An example template might look like:

<!-- ./app/views/user_mailer/email.mjml -->
<mjml>
  <mj-head>
    <mj-preview>Hello World</mj-preview>
  </mj-head>
  <mj-body>
    <mj-section>
      <mj-column>
        <mj-text>Hello World</mj-text>
        <%= render :partial => 'info', :formats => [:html] %>
      </mj-column>
    </mj-section>
  </mj-body>
</mjml>

And the partial _info.mjml:

<!-- ./app/views/user_mailer/_info.mjml -->
<mj-text>This is <%= @user.username %></mj-text>
  • Notice you can use ERb and partials inside the template.

Your user_mailer.rb might look like this::

# ./app/mailers/user_mailer.rb
class UserMailer < ActionMailer::Base
  def user_signup_confirmation()
    mail(to: '[email protected]', subject: 'test') do |format|
      format.text
      format.mjml
    end
  end
end

Installation

Add it to your Gemfile.

gem 'mjml-rails'

Run the following command to install it:

bundle install

Install the MJML parser (optional -g to install it globally):

npm install -g mjml

Note that you'll need at least Node.js version 6 for MJML to function properly.
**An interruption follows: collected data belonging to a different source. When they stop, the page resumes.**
-- pv_equiv track=rewrite | github.com/robertbrod/aoc | 2024/15/solution.py | parse_input_1
-- ===== SOURCE A (Python) =====
-- def parse_input_1(input):
--     warehouse_map = []
--     movements = []
--     robot_position = None
--
--     for index, line in enumerate(input):
--         if not line:
--             continue
--
--         elif line[0] == '#':
--             if '@' in line:
--                 robot_position = (line.index('@'), index)
--
--             warehouse_map.append([char for char in line])
--         else:
--             movements.extend(line)
--
--     return warehouse_map, movements, robot_position
-- ===== SOURCE B (Python) =====
-- def parse_input_1(input):
--     warehouse_map = [[char for char in line] for line in input if line and line[0] == '#']
--     movements = [char for line in input if line and line[0] != '#' for char in line]
--     robot_position = None
--     for index in range(len(input) - 1, -1, -1):
--         line = input[index]
--         if line and line[0] == '#' and '@' in line:
--             robot_position = (line.index('@'), index)
--             break
--     return warehouse_map, movements, robot_position
-- ===== Notes on version B (the rewrite author's own statement) =====
-- stated objective: simpler
-- what changed: Replaces A's single interleaved loop carrying three accumulators by three independent passes: a filter/map comprehension for the map lines, a filter/flatten comprehension for the movements, and a backward scan with early exit that finds the last '#'-line containing '@' for the robot position.
import Mathlib
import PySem

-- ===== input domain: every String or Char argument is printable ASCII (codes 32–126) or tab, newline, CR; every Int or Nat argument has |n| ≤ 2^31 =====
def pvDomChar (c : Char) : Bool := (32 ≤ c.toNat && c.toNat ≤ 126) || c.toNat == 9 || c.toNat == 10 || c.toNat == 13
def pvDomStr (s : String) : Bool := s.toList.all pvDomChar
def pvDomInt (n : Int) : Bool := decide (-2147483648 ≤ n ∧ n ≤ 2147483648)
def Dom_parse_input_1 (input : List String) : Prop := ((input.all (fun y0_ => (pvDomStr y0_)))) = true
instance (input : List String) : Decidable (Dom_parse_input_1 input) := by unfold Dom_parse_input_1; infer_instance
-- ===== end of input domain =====

-- B replaces A's single interleaved accumulator loop by three independent passes
-- (filter/map for the map, filter/flatten for the movements, a backward scan with
-- early exit for the robot); objective: simpler decomposition, same cost.

-- ===== PORT A =====
-- [char for char in line] : list of 1-char strings
def pvChars (line : String) : List String := line.toList.map (fun c => String.ofList [c])

-- the for-loop of A, index carried explicitly (enumerate), state (warehouse_map, movements, robot_position)
def pvLoopA : Int → List String → List (List String) × List String × Option (Int × Int) →
    List (List String) × List String × Option (Int × Int)
  | _, [], st => st
  | index, line :: rest, (wm, mv, rp) =>
    if line = "" then pvLoopA (index + 1) rest (wm, mv, rp)
    else if line.toList.head? = some '#' then
      let rp' := if PySem.Str.isIn "@" line then some (PySem.Str.find line "@", index) else rp
      pvLoopA (index + 1) rest (wm ++ [pvChars line], mv, rp')
    else pvLoopA (index + 1) rest (wm, mv ++ pvChars line, rp)

def parse_input_1 (input : List String) : List (List String) × List String × (Option (Int × Int)) :=
  pvLoopA 0 input ([], [], none)

-- ===== PORT B =====
-- the backward index loop of Source B, transliterated over the reversed enumeration, early exit = first match
def pvFindRobotRev : List (Int × String) → Option (Int × Int)
  | [] => none
  | (i, line) :: rest =>
    if line ≠ "" ∧ line.toList.head? = some '#' ∧ PySem.Str.isIn "@" line then
      some (PySem.Str.find line "@", i)
    else pvFindRobotRev rest

def parse_input_1_alt (input : List String) : List (List String) × List String × (Option (Int × Int)) :=
  let warehouse_map := (input.filter (fun l => decide (l ≠ "" ∧ l.toList.head? = some '#'))).map pvChars
  let movements := (input.filter (fun l => decide (l ≠ "" ∧ l.toList.head? ≠ some '#'))).flatMap pvChars
  (warehouse_map, movements, pvFindRobotRev ((PySem.List.enumerate input 0).reverse))

-- ===== PRECONDITION & SPEC =====
def Spec_parse_input_1 (input : List String) (out : List (List String) × List String × (Option (Int × Int))) : Prop := out = parse_input_1_alt input
instance (input : List String) (out : List (List String) × List String × (Option (Int × Int))) : Decidable (Spec_parse_input_1 input out) := by unfold Spec_parse_input_1; infer_instance

-- ===== CLAIM (what is proved, stated in full; the proofs are below) =====
def Claim_equal_parse_input_1 : Prop := ∀ (input : List String), Dom_parse_input_1 input → Spec_parse_input_1 input (parse_input_1 input)

-- ===== LEMMAS AND PROOFS =====

theorem pvFindRobotRev_append (l₁ l₂ : List (Int × String)) :
    pvFindRobotRev (l₁ ++ l₂) = (pvFindRobotRev l₁).or (pvFindRobotRev l₂) := by
  induction l₁ with
  | nil => simp [pvFindRobotRev]
  | cons p rest ih =>
    obtain ⟨i, line⟩ := p
    simp only [List.cons_append, pvFindRobotRev]
    split_ifs with h
    · rfl
    · exact ih

theorem pvLoopA_eq (xs : List String) : ∀ (i0 : Int) (wm : List (List String)) (mv : List String)
    (rp : Option (Int × Int)),
    pvLoopA i0 xs (wm, mv, rp) =
      (wm ++ (xs.filter (fun l => decide (l ≠ "" ∧ l.toList.head? = some '#'))).map pvChars,
       mv ++ (xs.filter (fun l => decide (l ≠ "" ∧ l.toList.head? ≠ some '#'))).flatMap pvChars,
       (pvFindRobotRev ((PySem.List.enumerate xs i0).reverse)).or rp) := by
  induction xs with
  | nil => intro i0 wm mv rp; simp [pvLoopA, PySem.List.enumerate_nil, pvFindRobotRev]
  | cons line rest ih =>
    intro i0 wm mv rp
    rw [PySem.List.enumerate_cons, List.reverse_cons, pvFindRobotRev_append, Option.or_assoc]
    by_cases h0 : line = ""
    · have h1 : pvFindRobotRev [(i0, line)] = none := by simp [pvFindRobotRev, h0]
      simp only [pvLoopA, if_pos h0, h1, Option.none_or]
      rw [ih]
      simp [h0]
    · by_cases hh : line.toList.head? = some '#'
      · by_cases h2 : PySem.Str.isIn "@" line
        · have h1 : pvFindRobotRev [(i0, line)] = some (PySem.Str.find line "@", i0) := by
            simp only [pvFindRobotRev]
            rw [if_pos (⟨h0, hh, h2⟩ :
              line ≠ "" ∧ line.toList.head? = some '#' ∧ PySem.Str.isIn "@" line)]
          simp only [pvLoopA, if_neg h0, if_pos hh, if_pos h2, h1, Option.some_or]
          rw [ih]
          simp [h0, hh]
        · have h1 : pvFindRobotRev [(i0, line)] = none := by
            simp only [pvFindRobotRev]
            rw [if_neg (fun hc => h2 hc.2.2)]
          simp only [pvLoopA, if_neg h0, if_pos hh, if_neg h2, h1, Option.none_or]
          rw [ih]
          simp [h0, hh]
      · have h1 : pvFindRobotRev [(i0, line)] = none := by
          simp only [pvFindRobotRev]
          rw [if_neg (fun hc => hh hc.2.1)]
        simp only [pvLoopA, if_neg h0, if_neg hh, h1, Option.none_or]
        rw [ih]
        simp [h0, hh]

-- ===== VERDICT (by name: the statement is the Claim_ definition above) =====
theorem parse_input_1_spec : Claim_equal_parse_input_1 := by
  intro input _
  unfold Spec_parse_input_1 parse_input_1 parse_input_1_alt
  rw [pvLoopA_eq]
  simp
If you're using :haml or any other Rails template language, create an initializer to set it up:

# config/initializers/mjml.rb
Mjml.setup do |config|
  config.template_language = :erb # :erb (default), :slim, :haml, or any other you are using
end

If you'd like to see render errors:

Mjml.setup do |config|
  # Default is `false` (errors suppressed), set to `true` to enable error raising
  config.raise_render_exception = true
end

MJML v3.x & v4.0.x support

Version 4.0.x of this gem brings support for MJML 4.0.x

Version 2.3.x and 2.4.x of this gem brings support for MJML 3.x

If you'd rather still stick with MJML 2.x then lock the mjml-rails gem:

gem 'mjml-rails', '2.2.0'

For MJML 3.x lock the mjml-rails gem:

gem 'mjml-rails', '2.4.3'

And then to install MJML 3.x

npm install -g [email protected]

How to guides

Hugo Giraudel wrote a post on using MJML in Rails.

Using Email Layouts

Mailer:

# mailers/foo_mailer.rb
class MyMailer < ActionMailer::Base
  layout "default"

  def mail_template(template_name, recipient, subject, **params)
    mail(
      to: recipient.email,
      from: ENV["MAILER_FROM"],
      subject: subject
    ) do |format|
      format.mjml { render template_name, locals: { recipient: recipient }.merge(params) }
    end
  end

  # this function is called to send the email
  def foo(item, user)
    mail_template(
      "foo_bar",
      user,
      "email subject",
      request: item
    )
  end
end

Email layout:

<!-- views/layouts/default.mjml -->
<mjml>
	<mj-body>
		<%= yield %>
	</mj-body>
</mjml>

Email view:

<!-- views/my_mailer/foo_bar.mjml.erb -->
<%= render partial: "to", formats: [:html], locals: { name: recipient.name } %>

<mj-section>
	<mj-column>
		<mj-text>
			Hello <%= recipient.name %>!
		</mj-text>
	</mj-column>
</mj-section>

Email partial:

<!-- views/my_mailer/_to.mjml -->
<mj-section>
	<mj-column>
		<mj-text>
			<%= name %>,
		</mj-text>
	</mj-column>
</mj-section>

Sending Devise user emails

If you use Devise for user authentication and want to send user emails with MJML templates, here's how to override the devise mailer:

# app/mailers/devise_mailer.rb
class DeviseMailer < Devise::Mailer
  def reset_password_instructions(record, token, opts={})
    @token = token
    @resource = record
    # Custom logic to send the email with MJML
    mail(
      template_path: 'devise/mailer',
      from: "[email protected]",
      to: record.email,
      subject: "Custom subject"
    ) do |format|
      format.mjml
      format.text
    end
  end
end

Now tell devise to user your mailer in config/initializers/devise.rb by setting config.mailer = 'DeviseMailer' or whatever name you called yours.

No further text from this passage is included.